Anthony Bourdain: ‘To suddenly be the focus of attention is still baffling’

Fatherhood has made chef, writer and TV presenter Anthony Bourdain a much gentler, reflective person, but his literary knife is still sharp – and funny – as his latest book reveals

IT’S A SUNNY morning in book tour land and Anthony Bourdain is drinking a cup of canteen coffee in Montrose and answering a question about celebrity chefs for the umpteenth time. An hour earlier, he was on the TV3 morning couch in west Dublin. Now he has been whisked to RTÉ for his next interview. They are taking him to dinner tonight somewhere in Dublin, he thinks.

It’s the nature of a book tour, a child-like state where you are minded and moved around a familiar circuit of sameness, hotel rooms, studios, planes, restaurants and questions.

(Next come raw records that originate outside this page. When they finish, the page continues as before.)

-- pv_equiv track=rewrite | github.com/benjamark/didymus | src/build_stairsteps.cu.py | remove_open_edges
-- ===== SOURCE A (Python) =====
-- from collections import defaultdict
--
-- def remove_open_edges(triangles):
--     edge_to_triangle = defaultdict(list)
--     for i, triangle in enumerate(triangles):
--         # Construct edges with sorted vertex indices to be comparable
--         edges = [tuple(sorted([triangle[j], triangle[(j + 1) % 3]])) for j in range(3)]
--         for edge in edges:
--             edge_to_triangle[edge].append(i)
--
--     # Identify edges that belong to only one triangle, these are open edges
--     open_edges = {edge for edge, tris in edge_to_triangle.items() if len(tris) == 1}
--
--     # Triangles to delete are those that have an open edge
--     triangles_to_delete = set()
--     for edge in open_edges:
--         triangles_to_delete.update(edge_to_triangle[edge])
--
--     # Return new list without the triangles that have open edges
--     return [triangle for i, triangle in enumerate(triangles) if i not in triangles_to_delete]
-- ===== SOURCE B (Python) =====
-- def remove_open_edges(triangles):
--     # Sort-then-scan: sort the multiset of all (normalized) triangle edges, find
--     # singleton runs (= open edges) by one linear scan, keep triangles avoiding them.
--     es = sorted(tuple(sorted((t[j], t[(j + 1) % 3]))) for t in triangles for j in range(3))
--     open_edges = set()
--     i = 0
--     n = len(es)
--     while i < n:
--         j = i + 1
--         while j < n and es[j] == es[i]:
--             j += 1
--         if j == i + 1:
--             open_edges.add(es[i])
--         i = j
--     return [t for t in triangles
--             if not any(tuple(sorted((t[j], t[(j + 1) % 3]))) in open_edges for j in range(3))]
-- ===== Notes on version B (the rewrite author's own statement) =====
-- stated objective: alternative
-- what changed: Replaced A's hash-based indexing (edge->triangle-index dict plus open-edge and triangles_to_delete sets) by sort-then-scan duplicate detection: sort the multiset of all normalized edges, collect singleton runs (the open edges) in one linear scan, and keep each triangle iff none of its edges is in that set.
import Mathlib
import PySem

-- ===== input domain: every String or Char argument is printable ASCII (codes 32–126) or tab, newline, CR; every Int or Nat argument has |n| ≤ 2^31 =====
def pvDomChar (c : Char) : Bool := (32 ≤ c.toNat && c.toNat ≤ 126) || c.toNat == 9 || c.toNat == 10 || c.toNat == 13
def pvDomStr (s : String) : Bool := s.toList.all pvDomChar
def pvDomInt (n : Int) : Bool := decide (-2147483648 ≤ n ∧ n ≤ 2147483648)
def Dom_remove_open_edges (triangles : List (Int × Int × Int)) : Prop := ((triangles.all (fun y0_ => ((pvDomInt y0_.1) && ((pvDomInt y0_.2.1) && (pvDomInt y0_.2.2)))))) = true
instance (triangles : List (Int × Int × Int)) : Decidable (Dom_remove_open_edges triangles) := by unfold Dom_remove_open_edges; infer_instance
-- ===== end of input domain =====

-- B replaces A's edge->triangle-index dict and its two derived index sets by
-- sort-then-scan: sort the multiset of all normalized edges, detect the
-- singleton runs (open edges) in one linear scan, and keep the triangles that
-- avoid them (objective: alternative — a sorting-based duplicate detection
-- instead of A's hash-indexing one).

-- shared helper: tuple(sorted([triangle[j], triangle[(j+1)%3]])) for j in range(3)
def pvSedge (a b : Int) : Int × Int := if a ≤ b then (a, b) else (b, a)

def pvTriEdges (t : Int × Int × Int) : List (Int × Int) :=
  [pvSedge t.1 t.2.1, pvSedge t.2.1 t.2.2, pvSedge t.2.2 t.1]

-- ===== PORT A =====
def remove_open_edges (triangles : List (Int × Int × Int)) : List (Int × Int × Int) :=
  -- edge_to_triangle = defaultdict(list); for i, triangle in enumerate: append i per edge
  let edge_to_triangle : PySem.Dict (Int × Int) (List Int) :=
    (PySem.List.enumerate triangles).foldl
      (fun d it => (pvTriEdges it.2).foldl (fun d e => d.modify e [] (· ++ [it.1])) d)
      PySem.Dict.empty
  -- open_edges = {edge for edge, tris in edge_to_triangle.items() if len(tris) == 1}
  let open_edges : PySem.Set (Int × Int) :=
    PySem.Set.ofList ((edge_to_triangle.items.filter (fun p => p.2.length == 1)).map (·.1))
  -- triangles_to_delete = set(); for edge in open_edges: update(edge_to_triangle[edge])
  let triangles_to_delete : PySem.Set Int :=
    open_edges.foldl (fun s e => PySem.Set.update s (edge_to_triangle.getD e [])) PySem.Set.empty
  -- [triangle for i, triangle in enumerate(triangles) if i not in triangles_to_delete]
  (PySem.List.enumerate triangles).filterMap
    (fun it => if triangles_to_delete.contains it.1 then none else some it.2)

-- ===== PORT B =====
-- the run scan over the sorted edge list: i advances run by run; a run of
-- length 1 (j == i+1, i.e. no following equal elements) adds its edge to the set
def pvScan : List (Int × Int) → PySem.Set (Int × Int) → PySem.Set (Int × Int)
  | [], s => s
  | e :: rest, s =>
      if (rest.takeWhile (fun x => x == e)).length == 0 then
        pvScan (rest.dropWhile (fun x => x == e)) (PySem.Set.add s e)
      else
        pvScan (rest.dropWhile (fun x => x == e)) s
  termination_by l _ => l.length
  decreasing_by
    all_goals
      exact Nat.lt_succ_of_le (List.Sublist.length_le (List.dropWhile_sublist _))

def remove_open_edges_alt (triangles : List (Int × Int × Int)) : List (Int × Int × Int) :=
  -- es = sorted(edge for t in triangles for each of the 3 sorted edges)  (tuple = lex order)
  let es : List (Int × Int) :=
    PySem.List.sorted2 (triangles.flatMap pvTriEdges) (·.1) (·.2) false
  -- while-scan over es collecting the singleton runs into open_edges
  let open_edges : PySem.Set (Int × Int) := pvScan es PySem.Set.empty
  -- [t for t in triangles if not any(edge in open_edges for each edge of t)]
  triangles.filter (fun t => !(pvTriEdges t).any (fun e => open_edges.contains e))

-- ===== PRECONDITION & SPEC =====
def Spec_remove_open_edges (triangles : List (Int × Int × Int)) (out : List (Int × Int × Int)) : Prop := out = remove_open_edges_alt triangles
instance (triangles : List (Int × Int × Int)) (out : List (Int × Int × Int)) : Decidable (Spec_remove_open_edges triangles out) := by unfold Spec_remove_open_edges; infer_instance

-- ===== CLAIM (what is proved, stated in full; the proofs are below) =====
def Claim_equal_remove_open_edges : Prop := ∀ (triangles : List (Int × Int × Int)), Dom_remove_open_edges triangles → Spec_remove_open_edges triangles (remove_open_edges triangles)

-- ===== LEMMAS AND PROOFS =====

-- A's dict, named for the proofs
def pvDict (triangles : List (Int × Int × Int)) : PySem.Dict (Int × Int) (List Int) :=
  (PySem.List.enumerate triangles).foldl
    (fun d it => (pvTriEdges it.2).foldl (fun d e => d.modify e [] (· ++ [it.1])) d)
    PySem.Dict.empty

-- a modify-append loop over any key list appends i once per occurrence of e
theorem pv_modlist_getD (i : Int) (e : Int × Int) :
    ∀ (l : List (Int × Int)) (d : PySem.Dict (Int × Int) (List Int)),
    (l.foldl (fun d e => d.modify e [] (· ++ [i])) d).getD e []
      = d.getD e [] ++ List.replicate (l.count e) i := by
  intro l
  induction l with
  | nil => intro d; simp
  | cons k l ih =>
      intro d
      simp only [List.foldl_cons, ih, PySem.Dict.getD_modify, List.count_cons]
      rcases eq_or_ne e k with h | h
      · simp [h, List.replicate_succ, List.append_assoc]
      · simp [h, Ne.symm h]

-- step over one triangle's three edges: appends i once per occurrence of e
theorem pv_step_getD (d : PySem.Dict (Int × Int) (List Int)) (i : Int)
    (t : Int × Int × Int) (e : Int × Int) :
    ((pvTriEdges t).foldl (fun d e => d.modify e [] (· ++ [i])) d).getD e []
      = d.getD e [] ++ List.replicate ((pvTriEdges t).count e) i :=
  pv_modlist_getD i e _ d

-- the full dict: getD e holds the indices of the triangles containing e, with multiplicity
theorem pv_build_getD (l : List (Int × (Int × Int × Int)))
    (d : PySem.Dict (Int × Int) (List Int)) (e : Int × Int) :
    (l.foldl (fun d it => (pvTriEdges it.2).foldl (fun d e => d.modify e [] (· ++ [it.1])) d) d).getD e []
      = d.getD e [] ++ l.flatMap (fun it => List.replicate ((pvTriEdges it.2).count e) it.1) := by
  induction l generalizing d with
  | nil => simp
  | cons it l ih =>
      simp only [List.foldl_cons, List.flatMap_cons, ih, pv_step_getD, List.append_assoc]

He doesn’t look tired or bored. He’s pretty happy in his skin.

The long black hair you might remember from the cover shot of his breakout book, Kitchen Confidential, is now short and silvering. He twists the wide wedding band on his smooth brown hands when he thinks. This is a golden life compared to where he might have ended up if he hadn't written the more-than-a-million-selling account of backstage life in New York restaurants a decade ago. There are no old chefs, he says, they're like old pigeons. Where are the old pigeons? Dead probably.

Bourdain's latest book, Medium Raw: A Bloody Valentine to the World of Food and the People who Cook, is that difficult second album, a follow-up memoir. There have been other books, two novels before Kitchen Confidential and three other books since about food. But Medium Rawdescribes the privileged and often-weird world he entered on the back of what he now describes as the "obnoxious and over-testosteroned" book.

READ MORE

When I wrote Kitchen Confidential the reader I imagined was my fry-cook.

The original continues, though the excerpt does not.